(Collected data)
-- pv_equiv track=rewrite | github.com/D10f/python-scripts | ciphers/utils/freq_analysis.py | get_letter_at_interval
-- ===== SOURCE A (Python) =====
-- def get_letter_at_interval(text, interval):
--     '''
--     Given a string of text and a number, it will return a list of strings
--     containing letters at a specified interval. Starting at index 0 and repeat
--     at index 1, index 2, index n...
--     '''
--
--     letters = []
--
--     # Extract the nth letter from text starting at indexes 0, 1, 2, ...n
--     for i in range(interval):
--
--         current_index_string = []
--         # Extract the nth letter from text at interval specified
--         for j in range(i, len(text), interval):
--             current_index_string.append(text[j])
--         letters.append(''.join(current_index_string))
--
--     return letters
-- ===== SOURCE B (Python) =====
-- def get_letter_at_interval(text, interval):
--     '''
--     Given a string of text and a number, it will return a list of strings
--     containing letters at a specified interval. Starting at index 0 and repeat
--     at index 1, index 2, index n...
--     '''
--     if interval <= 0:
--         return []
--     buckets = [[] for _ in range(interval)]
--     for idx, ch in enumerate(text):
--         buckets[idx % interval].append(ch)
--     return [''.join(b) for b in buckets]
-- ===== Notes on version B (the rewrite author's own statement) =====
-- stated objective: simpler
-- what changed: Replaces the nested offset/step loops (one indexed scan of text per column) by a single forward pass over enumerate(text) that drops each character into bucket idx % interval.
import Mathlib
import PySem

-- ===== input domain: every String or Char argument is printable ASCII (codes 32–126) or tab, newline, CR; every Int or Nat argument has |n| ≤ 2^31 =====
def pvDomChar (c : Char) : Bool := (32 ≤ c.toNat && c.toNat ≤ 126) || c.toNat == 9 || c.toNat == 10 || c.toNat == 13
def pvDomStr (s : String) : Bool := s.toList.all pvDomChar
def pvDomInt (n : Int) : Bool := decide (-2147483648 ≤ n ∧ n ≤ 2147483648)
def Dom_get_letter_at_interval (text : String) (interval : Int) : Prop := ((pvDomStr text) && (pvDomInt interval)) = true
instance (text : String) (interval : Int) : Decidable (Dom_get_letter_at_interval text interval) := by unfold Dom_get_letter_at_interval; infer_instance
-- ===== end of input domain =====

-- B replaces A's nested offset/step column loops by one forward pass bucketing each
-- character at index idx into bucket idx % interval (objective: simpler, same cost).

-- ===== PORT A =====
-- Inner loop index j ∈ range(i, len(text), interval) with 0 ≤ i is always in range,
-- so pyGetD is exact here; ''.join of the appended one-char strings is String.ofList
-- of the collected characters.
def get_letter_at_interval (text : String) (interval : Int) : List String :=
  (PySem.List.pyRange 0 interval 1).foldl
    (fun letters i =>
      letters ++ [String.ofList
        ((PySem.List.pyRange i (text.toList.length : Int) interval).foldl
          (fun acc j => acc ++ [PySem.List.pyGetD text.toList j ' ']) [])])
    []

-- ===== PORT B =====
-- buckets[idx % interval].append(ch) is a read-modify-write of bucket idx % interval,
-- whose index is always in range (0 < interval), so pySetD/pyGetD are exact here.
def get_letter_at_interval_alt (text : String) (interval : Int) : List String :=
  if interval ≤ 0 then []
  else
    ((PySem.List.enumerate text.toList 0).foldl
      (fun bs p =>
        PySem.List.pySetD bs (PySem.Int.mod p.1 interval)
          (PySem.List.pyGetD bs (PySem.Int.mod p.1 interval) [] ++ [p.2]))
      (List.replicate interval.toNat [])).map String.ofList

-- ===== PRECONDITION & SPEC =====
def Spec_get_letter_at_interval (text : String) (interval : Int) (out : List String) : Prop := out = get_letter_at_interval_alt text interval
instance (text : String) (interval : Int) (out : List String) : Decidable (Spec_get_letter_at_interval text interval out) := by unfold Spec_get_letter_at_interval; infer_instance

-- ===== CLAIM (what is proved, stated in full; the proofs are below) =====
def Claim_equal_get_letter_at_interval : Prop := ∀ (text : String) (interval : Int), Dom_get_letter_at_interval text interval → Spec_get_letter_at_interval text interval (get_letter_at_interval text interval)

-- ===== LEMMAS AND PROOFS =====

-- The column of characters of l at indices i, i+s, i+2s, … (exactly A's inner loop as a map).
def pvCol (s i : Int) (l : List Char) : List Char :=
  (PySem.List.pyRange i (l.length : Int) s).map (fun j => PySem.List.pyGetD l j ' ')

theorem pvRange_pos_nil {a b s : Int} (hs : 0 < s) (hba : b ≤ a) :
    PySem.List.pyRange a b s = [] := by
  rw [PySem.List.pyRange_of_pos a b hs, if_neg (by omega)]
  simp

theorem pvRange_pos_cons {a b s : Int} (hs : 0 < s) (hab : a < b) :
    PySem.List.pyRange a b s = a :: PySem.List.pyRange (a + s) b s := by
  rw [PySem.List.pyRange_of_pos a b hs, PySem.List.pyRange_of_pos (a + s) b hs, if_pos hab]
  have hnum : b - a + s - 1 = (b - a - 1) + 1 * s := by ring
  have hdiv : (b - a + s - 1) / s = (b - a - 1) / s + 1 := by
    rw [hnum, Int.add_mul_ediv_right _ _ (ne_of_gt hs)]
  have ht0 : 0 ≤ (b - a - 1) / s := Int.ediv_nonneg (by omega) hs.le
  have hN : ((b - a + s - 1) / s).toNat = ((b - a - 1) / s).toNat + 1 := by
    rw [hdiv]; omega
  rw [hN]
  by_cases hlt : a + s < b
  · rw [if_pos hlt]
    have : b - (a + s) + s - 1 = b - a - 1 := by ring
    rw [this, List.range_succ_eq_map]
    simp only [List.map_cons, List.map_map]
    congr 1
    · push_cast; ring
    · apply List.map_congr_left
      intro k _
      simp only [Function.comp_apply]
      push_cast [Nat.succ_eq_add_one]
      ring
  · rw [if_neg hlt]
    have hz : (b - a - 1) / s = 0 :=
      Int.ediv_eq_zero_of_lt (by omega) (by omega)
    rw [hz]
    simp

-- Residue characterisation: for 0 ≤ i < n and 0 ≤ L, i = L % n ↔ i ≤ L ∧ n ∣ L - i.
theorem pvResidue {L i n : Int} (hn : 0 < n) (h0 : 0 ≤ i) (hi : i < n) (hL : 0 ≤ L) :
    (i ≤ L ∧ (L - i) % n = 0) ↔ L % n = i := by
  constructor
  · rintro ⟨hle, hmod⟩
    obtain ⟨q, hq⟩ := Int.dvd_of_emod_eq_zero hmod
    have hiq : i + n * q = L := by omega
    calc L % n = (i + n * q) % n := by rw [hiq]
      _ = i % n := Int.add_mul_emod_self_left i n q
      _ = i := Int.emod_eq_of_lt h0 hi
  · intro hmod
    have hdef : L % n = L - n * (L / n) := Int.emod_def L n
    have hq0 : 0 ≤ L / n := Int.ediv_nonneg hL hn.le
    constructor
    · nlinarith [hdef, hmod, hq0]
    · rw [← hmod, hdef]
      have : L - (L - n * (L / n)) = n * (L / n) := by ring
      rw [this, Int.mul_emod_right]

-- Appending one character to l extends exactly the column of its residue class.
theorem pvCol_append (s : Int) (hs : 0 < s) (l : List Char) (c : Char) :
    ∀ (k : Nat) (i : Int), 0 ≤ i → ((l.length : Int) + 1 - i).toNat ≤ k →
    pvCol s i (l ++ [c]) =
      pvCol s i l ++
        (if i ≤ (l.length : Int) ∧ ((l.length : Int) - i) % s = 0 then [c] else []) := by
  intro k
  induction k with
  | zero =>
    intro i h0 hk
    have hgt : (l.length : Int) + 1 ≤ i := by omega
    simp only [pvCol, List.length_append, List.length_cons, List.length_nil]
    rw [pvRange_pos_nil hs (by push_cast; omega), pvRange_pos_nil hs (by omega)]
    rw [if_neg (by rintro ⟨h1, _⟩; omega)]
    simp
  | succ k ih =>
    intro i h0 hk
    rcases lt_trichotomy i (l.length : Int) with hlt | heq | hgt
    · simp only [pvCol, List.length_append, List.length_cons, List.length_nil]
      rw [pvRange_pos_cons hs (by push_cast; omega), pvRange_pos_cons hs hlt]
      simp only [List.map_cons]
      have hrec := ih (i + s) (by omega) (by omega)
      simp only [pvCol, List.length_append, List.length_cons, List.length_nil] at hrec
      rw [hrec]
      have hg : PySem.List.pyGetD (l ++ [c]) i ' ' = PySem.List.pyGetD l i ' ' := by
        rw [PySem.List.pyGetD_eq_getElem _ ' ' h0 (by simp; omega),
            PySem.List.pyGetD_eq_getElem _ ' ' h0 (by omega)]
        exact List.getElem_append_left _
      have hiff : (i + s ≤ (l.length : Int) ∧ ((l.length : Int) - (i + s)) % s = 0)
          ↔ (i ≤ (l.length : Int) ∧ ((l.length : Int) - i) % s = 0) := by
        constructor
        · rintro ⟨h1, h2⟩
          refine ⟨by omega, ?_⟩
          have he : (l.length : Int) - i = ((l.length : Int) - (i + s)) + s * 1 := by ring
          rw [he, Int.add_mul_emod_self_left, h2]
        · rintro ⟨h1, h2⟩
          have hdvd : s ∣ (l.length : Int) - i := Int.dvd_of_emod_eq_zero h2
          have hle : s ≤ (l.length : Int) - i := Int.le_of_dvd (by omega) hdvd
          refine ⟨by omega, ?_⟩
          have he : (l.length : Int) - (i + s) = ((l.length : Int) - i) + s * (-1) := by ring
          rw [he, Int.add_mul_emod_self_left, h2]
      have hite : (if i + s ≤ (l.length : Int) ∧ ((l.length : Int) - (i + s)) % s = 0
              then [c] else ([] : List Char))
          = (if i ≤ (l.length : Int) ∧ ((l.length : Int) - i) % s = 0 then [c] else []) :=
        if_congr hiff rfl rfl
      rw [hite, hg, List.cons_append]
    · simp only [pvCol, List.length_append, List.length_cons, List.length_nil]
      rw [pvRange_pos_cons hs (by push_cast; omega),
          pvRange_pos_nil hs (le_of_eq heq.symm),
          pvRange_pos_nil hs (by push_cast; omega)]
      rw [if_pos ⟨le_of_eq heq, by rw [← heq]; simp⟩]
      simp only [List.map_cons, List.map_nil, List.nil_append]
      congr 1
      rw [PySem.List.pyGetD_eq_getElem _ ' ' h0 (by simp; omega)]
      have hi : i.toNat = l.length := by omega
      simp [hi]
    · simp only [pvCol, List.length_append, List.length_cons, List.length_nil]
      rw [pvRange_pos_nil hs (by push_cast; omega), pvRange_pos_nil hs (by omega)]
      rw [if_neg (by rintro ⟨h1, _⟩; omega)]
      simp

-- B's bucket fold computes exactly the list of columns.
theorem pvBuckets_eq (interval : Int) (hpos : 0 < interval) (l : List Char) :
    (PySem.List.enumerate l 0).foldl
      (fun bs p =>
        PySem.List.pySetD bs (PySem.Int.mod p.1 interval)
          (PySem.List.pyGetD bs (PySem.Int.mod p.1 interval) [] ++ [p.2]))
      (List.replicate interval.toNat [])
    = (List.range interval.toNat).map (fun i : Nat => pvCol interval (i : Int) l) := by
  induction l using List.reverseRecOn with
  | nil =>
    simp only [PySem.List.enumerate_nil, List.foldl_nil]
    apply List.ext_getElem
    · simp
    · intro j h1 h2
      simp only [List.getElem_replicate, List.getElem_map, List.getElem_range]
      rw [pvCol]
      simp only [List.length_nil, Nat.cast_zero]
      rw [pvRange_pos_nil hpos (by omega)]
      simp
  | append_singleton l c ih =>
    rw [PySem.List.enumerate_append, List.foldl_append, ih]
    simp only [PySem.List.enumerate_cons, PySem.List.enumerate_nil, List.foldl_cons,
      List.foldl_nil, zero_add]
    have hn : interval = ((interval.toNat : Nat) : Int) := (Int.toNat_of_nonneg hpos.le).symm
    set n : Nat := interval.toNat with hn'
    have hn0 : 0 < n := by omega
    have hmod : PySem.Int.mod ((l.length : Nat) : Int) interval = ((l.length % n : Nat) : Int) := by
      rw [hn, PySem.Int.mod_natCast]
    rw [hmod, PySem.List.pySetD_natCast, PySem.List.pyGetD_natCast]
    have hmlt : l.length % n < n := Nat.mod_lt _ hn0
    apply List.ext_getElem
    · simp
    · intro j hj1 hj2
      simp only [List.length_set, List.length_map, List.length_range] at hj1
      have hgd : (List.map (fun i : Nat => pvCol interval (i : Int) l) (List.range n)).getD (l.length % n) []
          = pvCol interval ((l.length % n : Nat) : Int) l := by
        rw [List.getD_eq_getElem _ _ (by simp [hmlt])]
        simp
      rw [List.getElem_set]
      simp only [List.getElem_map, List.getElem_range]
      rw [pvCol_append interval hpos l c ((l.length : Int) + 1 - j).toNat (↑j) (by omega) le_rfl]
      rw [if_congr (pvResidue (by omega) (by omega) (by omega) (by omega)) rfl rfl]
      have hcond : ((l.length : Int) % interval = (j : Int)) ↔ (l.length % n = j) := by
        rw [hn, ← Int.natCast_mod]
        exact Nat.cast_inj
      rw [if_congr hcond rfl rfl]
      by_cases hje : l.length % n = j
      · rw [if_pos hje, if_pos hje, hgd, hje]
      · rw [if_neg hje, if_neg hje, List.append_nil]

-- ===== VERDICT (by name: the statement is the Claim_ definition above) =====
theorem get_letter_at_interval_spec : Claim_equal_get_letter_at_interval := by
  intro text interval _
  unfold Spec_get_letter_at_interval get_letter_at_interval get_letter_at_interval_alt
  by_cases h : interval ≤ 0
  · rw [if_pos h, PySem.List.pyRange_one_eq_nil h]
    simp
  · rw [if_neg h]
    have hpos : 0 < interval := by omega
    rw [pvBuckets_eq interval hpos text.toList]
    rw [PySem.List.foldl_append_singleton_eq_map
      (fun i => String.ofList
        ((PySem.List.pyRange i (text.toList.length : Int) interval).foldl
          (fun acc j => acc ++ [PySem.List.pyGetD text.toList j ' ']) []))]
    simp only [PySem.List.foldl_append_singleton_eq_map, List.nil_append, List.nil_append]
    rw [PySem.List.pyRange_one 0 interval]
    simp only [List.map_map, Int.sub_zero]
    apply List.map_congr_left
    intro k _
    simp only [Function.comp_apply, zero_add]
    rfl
---
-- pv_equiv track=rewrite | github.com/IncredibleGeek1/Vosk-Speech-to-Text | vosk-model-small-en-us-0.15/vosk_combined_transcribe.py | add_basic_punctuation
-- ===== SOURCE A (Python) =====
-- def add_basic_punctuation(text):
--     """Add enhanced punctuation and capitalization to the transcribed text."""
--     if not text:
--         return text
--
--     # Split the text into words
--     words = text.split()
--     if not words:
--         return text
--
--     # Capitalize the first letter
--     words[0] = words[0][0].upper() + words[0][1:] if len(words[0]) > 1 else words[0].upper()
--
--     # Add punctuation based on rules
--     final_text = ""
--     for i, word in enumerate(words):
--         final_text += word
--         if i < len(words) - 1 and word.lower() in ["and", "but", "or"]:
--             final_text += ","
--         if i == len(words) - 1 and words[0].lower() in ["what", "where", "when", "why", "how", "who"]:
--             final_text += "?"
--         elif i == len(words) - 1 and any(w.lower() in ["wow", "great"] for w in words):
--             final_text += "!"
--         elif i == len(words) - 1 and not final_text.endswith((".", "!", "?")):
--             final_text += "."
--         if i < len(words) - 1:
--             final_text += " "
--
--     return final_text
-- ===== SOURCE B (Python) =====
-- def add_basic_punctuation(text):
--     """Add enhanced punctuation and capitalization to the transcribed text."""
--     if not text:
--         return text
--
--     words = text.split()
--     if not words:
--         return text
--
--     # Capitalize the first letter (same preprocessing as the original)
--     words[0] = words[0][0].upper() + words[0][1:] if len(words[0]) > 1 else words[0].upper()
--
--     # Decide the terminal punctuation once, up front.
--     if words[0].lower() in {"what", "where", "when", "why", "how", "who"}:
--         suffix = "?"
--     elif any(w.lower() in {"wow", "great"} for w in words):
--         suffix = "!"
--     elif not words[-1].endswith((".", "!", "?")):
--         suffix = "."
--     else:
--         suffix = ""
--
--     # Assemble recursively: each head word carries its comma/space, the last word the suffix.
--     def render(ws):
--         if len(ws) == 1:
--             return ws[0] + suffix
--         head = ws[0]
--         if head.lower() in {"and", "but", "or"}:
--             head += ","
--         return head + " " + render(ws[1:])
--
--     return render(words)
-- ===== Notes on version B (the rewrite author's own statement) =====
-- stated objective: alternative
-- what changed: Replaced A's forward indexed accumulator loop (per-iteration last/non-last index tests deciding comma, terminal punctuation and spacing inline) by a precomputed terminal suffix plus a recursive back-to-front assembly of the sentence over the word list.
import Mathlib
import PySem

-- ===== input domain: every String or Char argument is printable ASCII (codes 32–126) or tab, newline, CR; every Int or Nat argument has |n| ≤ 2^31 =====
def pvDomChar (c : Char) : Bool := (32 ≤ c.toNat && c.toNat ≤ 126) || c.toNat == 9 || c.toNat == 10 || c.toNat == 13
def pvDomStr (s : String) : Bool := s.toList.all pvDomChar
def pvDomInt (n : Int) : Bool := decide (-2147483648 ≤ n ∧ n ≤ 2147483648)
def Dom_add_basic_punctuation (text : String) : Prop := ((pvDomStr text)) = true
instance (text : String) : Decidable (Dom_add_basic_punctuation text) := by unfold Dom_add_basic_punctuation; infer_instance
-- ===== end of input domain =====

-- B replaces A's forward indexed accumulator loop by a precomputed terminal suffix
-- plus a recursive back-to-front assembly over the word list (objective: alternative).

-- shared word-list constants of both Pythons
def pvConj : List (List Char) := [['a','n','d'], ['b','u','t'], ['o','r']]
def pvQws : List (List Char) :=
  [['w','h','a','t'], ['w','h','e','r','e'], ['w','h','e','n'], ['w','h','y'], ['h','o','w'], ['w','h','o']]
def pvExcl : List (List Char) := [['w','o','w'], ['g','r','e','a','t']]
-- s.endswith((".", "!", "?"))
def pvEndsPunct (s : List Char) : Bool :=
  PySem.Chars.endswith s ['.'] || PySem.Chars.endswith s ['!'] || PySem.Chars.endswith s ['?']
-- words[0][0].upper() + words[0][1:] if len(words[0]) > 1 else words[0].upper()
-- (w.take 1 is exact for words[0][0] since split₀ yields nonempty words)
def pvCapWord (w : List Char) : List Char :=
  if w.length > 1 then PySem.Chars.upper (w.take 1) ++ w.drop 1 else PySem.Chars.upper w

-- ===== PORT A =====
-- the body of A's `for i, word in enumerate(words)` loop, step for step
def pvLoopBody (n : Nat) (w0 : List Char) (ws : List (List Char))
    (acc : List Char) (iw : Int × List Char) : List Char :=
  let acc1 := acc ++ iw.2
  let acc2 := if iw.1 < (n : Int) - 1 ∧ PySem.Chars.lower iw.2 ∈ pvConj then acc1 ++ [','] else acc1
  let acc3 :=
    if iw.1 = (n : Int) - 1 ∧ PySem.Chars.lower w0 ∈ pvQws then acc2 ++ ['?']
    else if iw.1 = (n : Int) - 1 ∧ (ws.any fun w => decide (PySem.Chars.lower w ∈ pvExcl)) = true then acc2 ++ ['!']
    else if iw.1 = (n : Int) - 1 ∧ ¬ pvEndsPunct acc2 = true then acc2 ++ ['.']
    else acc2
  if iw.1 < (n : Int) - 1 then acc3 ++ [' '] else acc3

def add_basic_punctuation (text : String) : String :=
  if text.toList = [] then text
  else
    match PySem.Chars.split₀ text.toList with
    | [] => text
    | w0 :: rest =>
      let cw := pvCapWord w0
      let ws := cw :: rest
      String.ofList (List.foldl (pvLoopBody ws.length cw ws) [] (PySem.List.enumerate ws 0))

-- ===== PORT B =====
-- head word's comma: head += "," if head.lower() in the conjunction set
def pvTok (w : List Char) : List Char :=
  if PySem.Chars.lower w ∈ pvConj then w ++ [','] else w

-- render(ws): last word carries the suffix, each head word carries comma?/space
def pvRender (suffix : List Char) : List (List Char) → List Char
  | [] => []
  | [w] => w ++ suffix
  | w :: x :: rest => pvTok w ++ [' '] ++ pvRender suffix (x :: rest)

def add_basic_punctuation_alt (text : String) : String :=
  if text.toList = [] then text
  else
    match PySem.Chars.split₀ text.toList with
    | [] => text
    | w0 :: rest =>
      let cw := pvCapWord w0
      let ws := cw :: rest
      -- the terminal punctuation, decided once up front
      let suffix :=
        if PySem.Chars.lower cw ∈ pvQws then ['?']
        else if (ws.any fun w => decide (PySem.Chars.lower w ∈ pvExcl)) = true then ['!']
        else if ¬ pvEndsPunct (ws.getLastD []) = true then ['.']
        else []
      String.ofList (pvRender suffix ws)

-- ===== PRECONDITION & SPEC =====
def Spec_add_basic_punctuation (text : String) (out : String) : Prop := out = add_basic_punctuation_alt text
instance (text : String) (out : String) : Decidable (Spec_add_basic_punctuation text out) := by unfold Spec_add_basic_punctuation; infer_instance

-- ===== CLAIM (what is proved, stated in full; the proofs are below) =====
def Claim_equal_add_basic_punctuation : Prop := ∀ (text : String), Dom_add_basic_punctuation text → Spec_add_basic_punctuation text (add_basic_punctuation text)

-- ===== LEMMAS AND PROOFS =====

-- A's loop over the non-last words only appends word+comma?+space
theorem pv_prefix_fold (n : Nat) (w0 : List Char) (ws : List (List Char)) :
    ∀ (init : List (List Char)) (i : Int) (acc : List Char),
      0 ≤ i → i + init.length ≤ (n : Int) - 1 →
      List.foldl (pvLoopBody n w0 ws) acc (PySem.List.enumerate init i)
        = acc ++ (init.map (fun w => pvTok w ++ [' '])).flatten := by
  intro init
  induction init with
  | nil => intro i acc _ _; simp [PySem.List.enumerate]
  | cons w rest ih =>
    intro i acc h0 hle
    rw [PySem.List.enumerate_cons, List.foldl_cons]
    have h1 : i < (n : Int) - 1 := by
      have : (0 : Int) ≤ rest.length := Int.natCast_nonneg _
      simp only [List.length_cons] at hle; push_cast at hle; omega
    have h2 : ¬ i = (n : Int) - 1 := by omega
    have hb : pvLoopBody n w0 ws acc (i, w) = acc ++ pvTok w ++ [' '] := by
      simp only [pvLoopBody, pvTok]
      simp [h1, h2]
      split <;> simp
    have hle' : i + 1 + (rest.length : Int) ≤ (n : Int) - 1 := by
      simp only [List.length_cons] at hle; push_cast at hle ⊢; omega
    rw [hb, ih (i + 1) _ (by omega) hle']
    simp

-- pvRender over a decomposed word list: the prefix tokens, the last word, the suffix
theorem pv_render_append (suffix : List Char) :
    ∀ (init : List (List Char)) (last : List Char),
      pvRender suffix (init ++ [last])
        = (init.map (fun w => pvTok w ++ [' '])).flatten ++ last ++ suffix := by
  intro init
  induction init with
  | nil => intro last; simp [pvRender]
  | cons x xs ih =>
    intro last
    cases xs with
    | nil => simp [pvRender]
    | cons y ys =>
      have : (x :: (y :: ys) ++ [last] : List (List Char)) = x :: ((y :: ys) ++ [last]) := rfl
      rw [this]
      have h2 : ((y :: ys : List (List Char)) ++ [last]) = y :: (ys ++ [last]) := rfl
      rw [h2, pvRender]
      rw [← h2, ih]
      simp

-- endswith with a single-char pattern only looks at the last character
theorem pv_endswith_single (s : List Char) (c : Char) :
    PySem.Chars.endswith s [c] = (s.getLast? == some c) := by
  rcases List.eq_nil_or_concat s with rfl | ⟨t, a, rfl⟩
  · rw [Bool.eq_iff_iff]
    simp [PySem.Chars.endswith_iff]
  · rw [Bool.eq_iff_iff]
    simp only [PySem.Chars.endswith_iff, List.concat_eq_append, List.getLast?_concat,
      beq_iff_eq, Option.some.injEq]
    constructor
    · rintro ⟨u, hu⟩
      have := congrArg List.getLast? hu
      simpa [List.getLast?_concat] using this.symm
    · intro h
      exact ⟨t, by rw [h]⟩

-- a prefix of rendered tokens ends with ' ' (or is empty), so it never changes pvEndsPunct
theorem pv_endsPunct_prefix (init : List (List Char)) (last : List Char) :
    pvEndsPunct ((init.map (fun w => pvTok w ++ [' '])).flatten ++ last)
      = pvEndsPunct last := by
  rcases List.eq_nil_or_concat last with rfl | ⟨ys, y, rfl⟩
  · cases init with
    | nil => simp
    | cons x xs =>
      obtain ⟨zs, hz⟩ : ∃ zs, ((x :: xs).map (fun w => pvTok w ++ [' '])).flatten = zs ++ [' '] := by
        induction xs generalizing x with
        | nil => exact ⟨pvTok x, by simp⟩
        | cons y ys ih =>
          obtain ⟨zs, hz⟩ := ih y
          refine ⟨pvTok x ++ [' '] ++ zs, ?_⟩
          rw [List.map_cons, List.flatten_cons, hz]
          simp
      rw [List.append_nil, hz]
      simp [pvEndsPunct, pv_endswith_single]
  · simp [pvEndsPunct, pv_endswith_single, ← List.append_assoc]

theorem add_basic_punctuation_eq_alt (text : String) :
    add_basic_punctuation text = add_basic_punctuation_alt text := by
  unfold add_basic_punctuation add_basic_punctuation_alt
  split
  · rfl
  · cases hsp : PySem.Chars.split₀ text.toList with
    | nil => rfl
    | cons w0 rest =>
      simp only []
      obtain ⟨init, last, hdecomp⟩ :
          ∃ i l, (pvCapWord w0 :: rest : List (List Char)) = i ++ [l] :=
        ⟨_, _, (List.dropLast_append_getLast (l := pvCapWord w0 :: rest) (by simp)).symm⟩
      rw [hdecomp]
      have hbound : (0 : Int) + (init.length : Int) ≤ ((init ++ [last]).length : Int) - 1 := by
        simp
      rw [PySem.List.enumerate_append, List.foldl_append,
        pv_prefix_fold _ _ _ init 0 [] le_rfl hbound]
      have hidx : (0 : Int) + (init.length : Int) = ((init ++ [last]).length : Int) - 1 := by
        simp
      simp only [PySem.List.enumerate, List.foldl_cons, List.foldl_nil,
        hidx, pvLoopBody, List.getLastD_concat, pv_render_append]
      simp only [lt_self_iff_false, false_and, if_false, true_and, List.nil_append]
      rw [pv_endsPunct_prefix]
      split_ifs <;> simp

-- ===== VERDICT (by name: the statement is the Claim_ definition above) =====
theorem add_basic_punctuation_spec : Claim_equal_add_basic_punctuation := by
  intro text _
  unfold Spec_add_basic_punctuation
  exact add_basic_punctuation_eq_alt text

### REQUIREMENT
Check each line of the entries above for the word "alternative". List the ones that have it.

### ANSWER TO THE PROBLEM
-- stated objective: alternative
-- plus a recursive back-to-front assembly over the word list (objective: alternative).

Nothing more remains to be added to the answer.